Segment Start: Task material

-- pv_equiv track=rewrite | github.com/PetrPrazak/AdventOfCode | 2025/06/aoc2025_06.py | part2
-- ===== SOURCE A (Python) =====
-- from itertools import zip_longest
-- from math import prod
--
-- def part2(data):
--     op_line, data = data[-1], data[:-1]
--     # indices of separator columns
--     cols = [i-1 for i, c in enumerate(op_line) if c != ' ' and i != 0]
--     cols.append(max(len(l) for l in data))
--     # list of functions to apply
--     ops = [prod if c == '*' else sum for c in op_line if c != ' ']
--     idx, acc = 0, 0
--     for col, op in zip(cols, ops):
--         # extract the numbers for particular column
--         parts = [line[idx:col] for line in data]
--         idx = col + 1
--         # rotate, build the number and call operation on the list
--         acc += op(int(''.join(c for c in num if c != ' '))
--                   for num in zip_longest(*parts, fillvalue=' '))
--     return acc
-- ===== SOURCE B (Python) =====
-- def part2(data):
--     op_line, grid = data[-1], data[:-1]
--     width = max(len(l) for l in grid)
--
--     def column_number(j):
--         # read column j straight off the grid: no transpose, no padding
--         return int(''.join(line[j] for line in grid
--                            if j < len(line) and line[j] != ' '))
--
--     bounds = [i - 1 for i, c in enumerate(op_line) if c != ' ' and i != 0]
--     bounds.append(width)
--     ops = [c for c in op_line if c != ' ']
--
--     def go(k, idx):
--         if k >= len(bounds) or k >= len(ops):
--             return 0
--         col = bounds[k]
--         mul = ops[k] == '*'
--         run = 1 if mul else 0
--         for j in range(idx, min(col, width)):
--             n = column_number(j)
--             run = run * n if mul else run + n
--         return run + go(k + 1, col + 1)
--
--     return go(0, 0)
-- ===== Notes on version B (the rewrite author's own statement) =====
-- stated objective: alternative
-- what changed: B never transposes: it reads each vertical number straight off the grid with a per-column index scan, accumulates each block with an incremental running sum/product (identity-seeded fold instead of sum/prod over a zip_longest-built list), and recurses over the (boundary, op) blocks instead of folding a zipped list.
import Mathlib
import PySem

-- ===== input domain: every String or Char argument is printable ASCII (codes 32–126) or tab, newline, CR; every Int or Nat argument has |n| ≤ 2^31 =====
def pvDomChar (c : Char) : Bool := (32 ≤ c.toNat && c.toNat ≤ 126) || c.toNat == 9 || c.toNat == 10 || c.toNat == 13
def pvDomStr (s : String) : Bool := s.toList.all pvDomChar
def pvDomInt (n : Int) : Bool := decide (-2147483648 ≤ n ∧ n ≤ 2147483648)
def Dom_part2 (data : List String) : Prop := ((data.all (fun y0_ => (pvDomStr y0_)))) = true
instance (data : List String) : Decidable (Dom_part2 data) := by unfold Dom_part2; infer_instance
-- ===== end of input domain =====

-- B drops A's zip_longest transpose entirely: it reads each vertical number directly off the
-- grid by column index, accumulates each block with an incremental identity-seeded running
-- sum/product instead of sum/prod over a built list, and recurses over the (boundary, op)
-- blocks instead of folding a zipped list (objective: alternative).

-- ===== PORT A =====
-- helpers shared verbatim by both Pythons (boundary/op extraction from op_line, max width)
def pvMaxW (body : List (List Char)) : Nat := body.foldl (fun m l => max m l.length) 0
-- cols = [i-1 for i, c in enumerate(op_line) if c != ' ' and i != 0] + [w]; indices are ≥ 1 so Nat i-1 is exact
def pvBounds (opLine : List Char) (w : Nat) : List Nat :=
  (opLine.zipIdx.filterMap (fun ci => if ci.1 ≠ ' ' ∧ ci.2 ≠ 0 then some (ci.2 - 1) else none)) ++ [w]
def pvOps (opLine : List Char) : List Char := opLine.filter (fun c => c ≠ ' ')
-- int(''.join(c for c in row if c != ' ')); Pre_part2 excludes the inputs where int() raises (ofStr? = none)
def pvParse (row : List Char) : Int :=
  (PySem.Int.ofStr? (String.ofList (row.filter (fun c => c ≠ ' ')))).getD 0
-- math.prod / sum of the list of numbers (A only)
def pvApply (op : Char) (nums : List Int) : Int :=
  if op = '*' then nums.foldl (· * ·) 1 else nums.foldl (· + ·) 0
-- A's loop body: slice every line, zip_longest-transpose the block, parse, apply op
def pvStep (body : List (List Char)) : Nat × Int → Nat × Char → Nat × Int :=
  fun st bc =>
    let parts := body.map (fun l => (l.drop st.1).take (bc.1 - st.1))
    let h := pvMaxW parts
    let nums := (List.range h).map (fun j => pvParse (parts.map (fun p => p.getD j ' ')))
    (bc.1 + 1, st.2 + pvApply bc.2 nums)

def part2 (data : List String) : Int :=
  let opLine := (data.getLast?.getD "").toList        -- data[-1]; Pre_part2 excludes data = []
  let body := data.dropLast.map String.toList         -- data[:-1]
  let w := pvMaxW body                                -- max(len(l) for l in data); Pre_part2 excludes body = []
  (((pvBounds opLine w).zip (pvOps opLine)).foldl (pvStep body) (0, 0)).2

-- ===== PORT B =====
-- line[j] if j < len(line) and line[j] != ' ': keep the in-range non-space character of column j
def pvColPick (j : Nat) (l : List Char) : Option Char :=
  match l[j]? with
  | some c => if c ≠ ' ' then some c else none
  | none => none
-- column_number(j): int of column j read straight off the grid; getD 0 unreachable inside Pre_part2
def pvColNum (grid : List (List Char)) (j : Nat) : Int :=
  (PySem.Int.ofStr? (String.ofList (grid.filterMap (pvColPick j)))).getD 0
-- go(k, idx): recursion over the blocks with an incremental running sum/product
def pvGo (grid : List (List Char)) (width : Nat) (bounds : List Nat) (ops : List Char)
    (k idx : Nat) : Int :=
  if h : k < bounds.length ∧ k < ops.length then
    let col := bounds[k]
    -- for j in range(idx, min(col, width)): run = run*n or run+n; Nat count matches Python's empty range
    let run := (List.range' idx (min col width - idx)).foldl
      (fun r j => if ops[k] = '*' then r * pvColNum grid j else r + pvColNum grid j)
      (if ops[k] = '*' then 1 else 0)
    run + pvGo grid width bounds ops (k + 1) (col + 1)
  else 0
termination_by bounds.length - k
decreasing_by omega

def part2_alt (data : List String) : Int :=
  let opLine := (data.getLast?.getD "").toList
  let grid := data.dropLast.map String.toList
  let width := pvMaxW grid
  pvGo grid width (pvBounds opLine width) (pvOps opLine) 0 0

-- ===== PRECONDITION & SPEC =====
-- Pre_part2 = exactly the inputs where Python A returns: at least two lines (else data[-1]/max() raises)
-- and every vertical number in every op block parses as a Python int (else int() raises ValueError).
def Pre_part2 (data : List String) : Prop :=
  2 ≤ data.length ∧
  (let opLine := (data.getLast?.getD "").toList
   let body := data.dropLast.map String.toList
   let w := pvMaxW body
   let bounds := pvBounds opLine w
   ∀ p ∈ ((0 :: bounds.map (· + 1)).zip bounds).take (pvOps opLine).length,
     ∀ j ∈ List.range w, p.1 ≤ j → j < p.2 →
       PySem.Int.ofStr? (String.ofList ((body.map (fun l => l.getD j ' ')).filter (fun c => c ≠ ' '))) ≠ none)
instance (data : List String) : Decidable (Pre_part2 data) := by unfold Pre_part2; infer_instance
def pvWitness_part2 : List String := ["", ""]
def Spec_part2 (data : List String) (out : Int) : Prop := out = part2_alt data
instance (data : List String) (out : Int) : Decidable (Spec_part2 data out) := by unfold Spec_part2; infer_instance

-- ===== CLAIM (what is proved, stated in full; the proofs are below) =====
def Claim_equal_part2 : Prop := ∀ (data : List String), Dom_part2 data → Pre_part2 data → Spec_part2 data (part2 data)

-- ===== LEMMAS AND PROOFS =====

theorem pv_foldl_max_shift (f : List Char → Nat) (body : List (List Char)) :
    ∀ a : Nat, body.foldl (fun m l => max m (f l)) a = max a (body.foldl (fun m l => max m (f l)) 0) := by
  induction body with
  | nil => intro a; simp [List.foldl]
  | cons l t ih => intro a; simp only [List.foldl]; rw [ih, ih (max 0 (f l))]; omega

theorem pv_maxW_cons (l : List Char) (t : List (List Char)) :
    pvMaxW (l :: t) = max l.length (pvMaxW t) := by
  unfold pvMaxW
  simp only [List.foldl]
  rw [pv_foldl_max_shift (fun l => l.length) t]
  omega

theorem pv_maxW_slice (body : List (List Char)) (idx cap : Nat) :
    pvMaxW (body.map (fun l => (l.drop idx).take cap)) = min cap (pvMaxW body - idx) := by
  induction body with
  | nil => simp [pvMaxW]
  | cons l t ih =>
    rw [List.map_cons, pv_maxW_cons, pv_maxW_cons, ih]
    simp only [List.length_take, List.length_drop]
    omega

theorem pv_slice_getD (l : List Char) (idx cap j : Nat) (hj : j < cap) :
    ((l.drop idx).take cap).getD j ' ' = l.getD (idx + j) ' ' := by
  simp [List.getD_eq_getElem?_getD, List.getElem?_drop, hj]

-- the padded transposed row of A, spaces filtered, is exactly B's direct column read
theorem pv_col_filter (grid : List (List Char)) (m : Nat) :
    (grid.map (fun l => l.getD m ' ')).filter (fun c => c ≠ ' ') = grid.filterMap (pvColPick m) := by
  induction grid with
  | nil => rfl
  | cons l t ih =>
    rw [List.map_cons, List.filter_cons, List.filterMap_cons]
    cases h : l[m]? with
    | none =>
      have h1 : l.getD m ' ' = ' ' := by simp [List.getD_eq_getElem?_getD, h]
      have h2 : pvColPick m l = none := by simp [pvColPick, h]
      rw [h1, h2, if_neg (by simp), ih]
    | some c =>
      have h1 : l.getD m ' ' = c := by simp [List.getD_eq_getElem?_getD, h]
      rw [h1]
      by_cases hc : c = ' '
      · have h2 : pvColPick m l = none := by simp [pvColPick, h, hc]
        rw [h2, hc, if_neg (by simp), ih]
      · have h2 : pvColPick m l = some c := by simp [pvColPick, h, hc]
        rw [h2, if_pos (by simp [hc]), ih]

theorem pv_parse_col (grid : List (List Char)) (m : Nat) :
    pvParse (grid.map (fun l => l.getD m ' ')) = pvColNum grid m := by
  unfold pvParse pvColNum
  rw [pv_col_filter]

-- A's per-block value (slice, transpose, parse, sum/prod) = B's incremental run over the column range
theorem pv_block (grid : List (List Char)) (idx col : Nat) (c : Char) :
    pvApply c ((List.range (pvMaxW (grid.map (fun l => (l.drop idx).take (col - idx))))).map
        (fun j => pvParse ((grid.map (fun l => (l.drop idx).take (col - idx))).map (fun p => p.getD j ' '))))
      = (List.range' idx (min col (pvMaxW grid) - idx)).foldl
          (fun r j => if c = '*' then r * pvColNum grid j else r + pvColNum grid j)
          (if c = '*' then 1 else 0) := by
  have hcount : min (col - idx) (pvMaxW grid - idx) = min col (pvMaxW grid) - idx := by omega
  have hnums : (List.range (pvMaxW (grid.map (fun l => (l.drop idx).take (col - idx))))).map
        (fun j => pvParse ((grid.map (fun l => (l.drop idx).take (col - idx))).map (fun p => p.getD j ' ')))
      = (List.range' idx (min col (pvMaxW grid) - idx)).map (pvColNum grid) := by
    rw [pv_maxW_slice, hcount, List.range'_eq_map_range, List.map_map]
    apply List.map_congr_left
    intro j hj
    rw [List.mem_range] at hj
    have hcap : j < col - idx := by omega
    have : (grid.map (fun l => (l.drop idx).take (col - idx))).map (fun p => p.getD j ' ')
        = grid.map (fun l => l.getD (idx + j) ' ') := by
      rw [List.map_map]
      apply List.map_congr_left
      intro l _
      exact pv_slice_getD l idx (col - idx) j hcap
    rw [this, pv_parse_col]
    rfl
  rw [hnums]
  by_cases hc : c = '*' <;> simp [pvApply, hc, List.foldl_map]

theorem pvGo_eq_pos (grid : List (List Char)) (w : Nat) (bounds : List Nat) (ops : List Char)
    (k idx : Nat) (h : k < bounds.length ∧ k < ops.length) :
    pvGo grid w bounds ops k idx
      = (List.range' idx (min bounds[k] w - idx)).foldl
          (fun r j => if ops[k] = '*' then r * pvColNum grid j else r + pvColNum grid j)
          (if ops[k] = '*' then 1 else 0)
        + pvGo grid w bounds ops (k + 1) (bounds[k] + 1) := by
  rw [pvGo, dif_pos h]

-- A's foldl over the zipped (bounds, ops) list, from block k on, equals B's recursion go(k, idx)
theorem pv_fold_go (grid : List (List Char)) (bounds : List Nat) (ops : List Char) :
    ∀ (n k idx : Nat) (acc : Int), bounds.length - k ≤ n →
      (((bounds.drop k).zip (ops.drop k)).foldl (pvStep grid) (idx, acc)).2
        = acc + pvGo grid (pvMaxW grid) bounds ops k idx := by
  intro n
  induction n with
  | zero =>
    intro k idx acc hk
    have : bounds.length ≤ k := by omega
    rw [List.drop_eq_nil_of_le this]
    rw [pvGo, dif_neg (by omega)]
    simp
  | succ n ih =>
    intro k idx acc hk
    by_cases h : k < bounds.length ∧ k < ops.length
    · rw [List.drop_eq_getElem_cons h.1, List.drop_eq_getElem_cons h.2, List.zip_cons_cons,
        List.foldl_cons]
      have hstep : pvStep grid (idx, acc) (bounds[k], ops[k])
          = (bounds[k] + 1, acc + pvApply ops[k]
              ((List.range (pvMaxW (grid.map (fun l => (l.drop idx).take (bounds[k] - idx))))).map
                (fun j => pvParse ((grid.map (fun l => (l.drop idx).take (bounds[k] - idx))).map
                  (fun p => p.getD j ' '))))) := rfl
      rw [hstep, ih (k + 1) (bounds[k] + 1) _ (by omega),
        pvGo_eq_pos grid (pvMaxW grid) bounds ops k idx h,
        pv_block grid idx bounds[k] ops[k]]
      ring
    · have hz : (bounds.drop k).zip (ops.drop k) = [] := by
        rcases Nat.lt_or_ge k bounds.length with hb | hb
        · have : ops.length ≤ k := by omega
          rw [List.drop_eq_nil_of_le this, List.zip_nil_right]
        · rw [List.drop_eq_nil_of_le hb, List.zip_nil_left]
      rw [hz, pvGo, dif_neg h]
      simp

-- ===== VERDICT (by name: the statement is the Claim_ definition above) =====
theorem part2_spec : Claim_equal_part2 := by
  intro data _ _
  unfold Spec_part2
  simp only [part2, part2_alt]
  have := pv_fold_go ((data.dropLast.map String.toList))
    (pvBounds (data.getLast?.getD "").toList (pvMaxW (data.dropLast.map String.toList)))
    (pvOps (data.getLast?.getD "").toList)
    (pvBounds (data.getLast?.getD "").toList (pvMaxW (data.dropLast.map String.toList))).length
    0 0 0 (by omega)
  simpa using this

Segment End: Task material

◆ **What to work on**: Copy the lines above exactly. Start with the line containing "cases h : l[m]? with", end with the line containing "rw [h2, hc, if_neg (by simp), ih]", and include both.

◆ **Solution to this problem**:
    cases h : l[m]? with
    | none =>
      have h1 : l.getD m ' ' = ' ' := by simp [List.getD_eq_getElem?_getD, h]
      have h2 : pvColPick m l = none := by simp [pvColPick, h]
      rw [h1, h2, if_neg (by simp), ih]
    | some c =>
      have h1 : l.getD m ' ' = c := by simp [List.getD_eq_getElem?_getD, h]
      rw [h1]
      by_cases hc : c = ' '
      · have h2 : pvColPick m l = none := by simp [pvColPick, h, hc]
        rw [h2, hc, if_neg (by simp), ih]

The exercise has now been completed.